If experience is abnormal—if one eye is covered during a crucial time in development, for example—then the neural connections will not be guided appropriately by experience. As shown at the right in Figure 8-26, the effect of suturing one eye closed has the most disruptive effect on cortical organization in kittens between 30 and 60 days after birth. In a child who has a lazy eye, visual input from that eye does not contribute to fine-tuning the neural connections as it should. So the details of those connections develop abnormally, much as if the eye had been covered. The resulting loss of sharpness in vision is amblyopia.

To summarize, an organism’s genetic blueprint is vague in regard to exactly which connections in the brain go to exactly which neurons. Experience fine-tunes neural connectivity by modifying those details.

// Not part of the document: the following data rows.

-- pv_equiv track=rewrite | github.com/alexogeny/artemis | src/artemis/id57.py | decode57
-- ===== SOURCE A (Python) =====
-- ALPHABET = "23456789ABCDEFGHJKLMNPQRSTUVWXYZabcdefghijkmnopqrstuvwxyz"
--
-- _BASE = len(ALPHABET)
--
-- def decode57(value: str) -> int:
--     """Decode a base57 string back into an integer."""
--
--     number = 0
--     for char in value:
--         try:
--             digit = ALPHABET.index(char)
--         except ValueError as exc:  # pragma: no cover - defensive branch
--             raise ValueError(f"Character {char!r} is not valid for id57") from exc
--         number = number * _BASE + digit
--     return number
-- ===== SOURCE B (Python) =====
-- ALPHABET = "23456789ABCDEFGHJKLMNPQRSTUVWXYZabcdefghijkmnopqrstuvwxyz"
--
-- _BASE = len(ALPHABET)
--
-- def decode57(value: str) -> int:
--     """Decode a base57 string back into an integer."""
--
--     total = 0
--     power = 1
--     for char in reversed(value):
--         try:
--             digit = ALPHABET.index(char)
--         except ValueError as exc:
--             raise ValueError(f"Character {char!r} is not valid for id57") from exc
--         total += digit * power
--         power *= _BASE
--     return total
-- ===== Notes on version B (the rewrite author's own statement) =====
-- stated objective: alternative
-- what changed: B sums explicit positional weights digit * power over the reversed string with a running power of 57, instead of A's Horner accumulator number = number*57 + digit over the string left to right.
import Mathlib
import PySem

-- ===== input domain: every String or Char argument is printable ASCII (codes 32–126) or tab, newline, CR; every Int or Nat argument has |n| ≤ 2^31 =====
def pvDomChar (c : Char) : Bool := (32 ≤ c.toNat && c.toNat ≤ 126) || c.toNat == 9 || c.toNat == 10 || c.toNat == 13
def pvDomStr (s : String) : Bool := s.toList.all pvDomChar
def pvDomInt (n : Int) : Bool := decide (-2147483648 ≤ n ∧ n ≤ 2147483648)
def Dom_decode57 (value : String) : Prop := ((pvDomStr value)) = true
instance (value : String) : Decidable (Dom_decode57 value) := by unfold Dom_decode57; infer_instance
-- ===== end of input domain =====

-- B replaces A's Horner accumulator by an explicit sum of positional weights digit * 57^i over the reversed string (alternative decomposition, same cost).

-- shared module context: ALPHABET and _BASE = 57
def pvAlph : List Char := "23456789ABCDEFGHJKLMNPQRSTUVWXYZabcdefghijkmnopqrstuvwxyz".toList

-- ALPHABET.index(char); Pre_ excludes the invalid-character case where Python raises ValueError
def pvDigit (c : Char) : Int := ((PySem.List.index? pvAlph c).getD 0 : Nat)

-- ===== PORT A =====
def decode57 (value : String) : Int :=
  value.toList.foldl (fun number char => number * 57 + pvDigit char) 0

-- ===== PORT B =====
def decode57_alt (value : String) : Int :=
  (value.toList.reverse.foldl
    (fun (tp : Int × Int) char => (tp.1 + pvDigit char * tp.2, tp.2 * 57)) (0, 1)).1

-- ===== PRECONDITION & SPEC =====
-- Pre_ excludes exactly the strings containing a character outside ALPHABET, on which Python A raises ValueError.
def Pre_decode57 (value : String) : Prop := value.toList.all (fun c => pvAlph.contains c) = true
instance (value : String) : Decidable (Pre_decode57 value) := by unfold Pre_decode57; infer_instance
def pvWitness_decode57 : String := "Az9"
def Spec_decode57 (value : String) (out : Int) : Prop := out = decode57_alt value
instance (value : String) (out : Int) : Decidable (Spec_decode57 value out) := by unfold Spec_decode57; infer_instance

-- ===== CLAIM (what is proved, stated in full; the proofs are below) =====
def Claim_equal_decode57 : Prop := ∀ (value : String), Dom_decode57 value → Pre_decode57 value → Spec_decode57 value (decode57 value)

-- ===== LEMMAS AND PROOFS =====

theorem pv_horner_acc (l : List Char) (a : Int) :
    l.foldl (fun number char => number * 57 + pvDigit char) a
      = a * 57 ^ l.length + l.foldl (fun number char => number * 57 + pvDigit char) 0 := by
  induction l generalizing a with
  | nil => simp
  | cons c l ih =>
    simp only [List.foldl_cons, List.length_cons]
    rw [ih (a * 57 + pvDigit c), ih (0 * 57 + pvDigit c)]
    ring

theorem pv_alt_shift (r : List Char) (t p : Int) :
    r.foldl (fun (tp : Int × Int) char => (tp.1 + pvDigit char * tp.2, tp.2 * 57)) (t, p)
      = (t + p * (r.foldl (fun (tp : Int × Int) char => (tp.1 + pvDigit char * tp.2, tp.2 * 57)) (0, 1)).1,
         p * (r.foldl (fun (tp : Int × Int) char => (tp.1 + pvDigit char * tp.2, tp.2 * 57)) (0, 1)).2) := by
  induction r generalizing t p with
  | nil => simp
  | cons c r ih =>
    simp only [List.foldl_cons]
    rw [ih (t + pvDigit c * p) (p * 57), ih (0 + pvDigit c * 1) (1 * 57)]
    refine Prod.ext ?_ ?_ <;> simp <;> ring

theorem pv_alt_pow (r : List Char) :
    (r.foldl (fun (tp : Int × Int) char => (tp.1 + pvDigit char * tp.2, tp.2 * 57)) (0, 1)).2
      = 57 ^ r.length := by
  induction r with
  | nil => simp
  | cons c r ih =>
    simp only [List.foldl_cons]
    rw [pv_alt_shift, List.length_cons]
    simp [ih]; ring

theorem pv_horner_eq_alt (l : List Char) :
    l.foldl (fun number char => number * 57 + pvDigit char) 0
      = (l.reverse.foldl (fun (tp : Int × Int) char => (tp.1 + pvDigit char * tp.2, tp.2 * 57)) (0, 1)).1 := by
  induction l with
  | nil => simp
  | cons c l ih =>
    simp only [List.foldl_cons, List.reverse_cons, List.foldl_append]
    rw [pv_horner_acc, ← ih, pv_alt_pow, List.length_reverse]
    simp; ring

-- ===== VERDICT (by name: the statement is the Claim_ definition above) =====
theorem decode57_spec : Claim_equal_decode57 := by
  intro value _ _
  unfold Spec_decode57 decode57 decode57_alt
  exact pv_horner_eq_alt value.toList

Critical Periods for Experience and Brain Development

The preceding examples of perfect pitch and visual connectivity show that for healthy development, specific sensory experiences occurring at particular times are especially important. A time during which brain development is most sensitive to a specific experience is called either a critical period or a sensitive period.

The absence of appropriate sensory experience during a critical period may result in abnormal brain development, leading to abnormal behavior that endures even into adulthood. Our colleague Richard Tees offered an analogy to help explain the concept. He pictured the developing animal as a little train traveling past an environmental setting, perhaps the Rocky Mountains. All the windows are closed at the beginning of the journey (prenatal development), but at particular stages of the trip, the windows in certain cars open, exposing the occupants (different parts of the brain) to the outside world. Some windows open to expose the brain to specific sounds, others to certain smells, others to particular sights, and so on.

This exposure affects the brain’s development, and the absence of any exposure through an open window severely disturbs that development. As the journey continues, the windows become harder to open until finally they close permanently. This does not mean that the brain can no longer change, but changes become much harder to induce.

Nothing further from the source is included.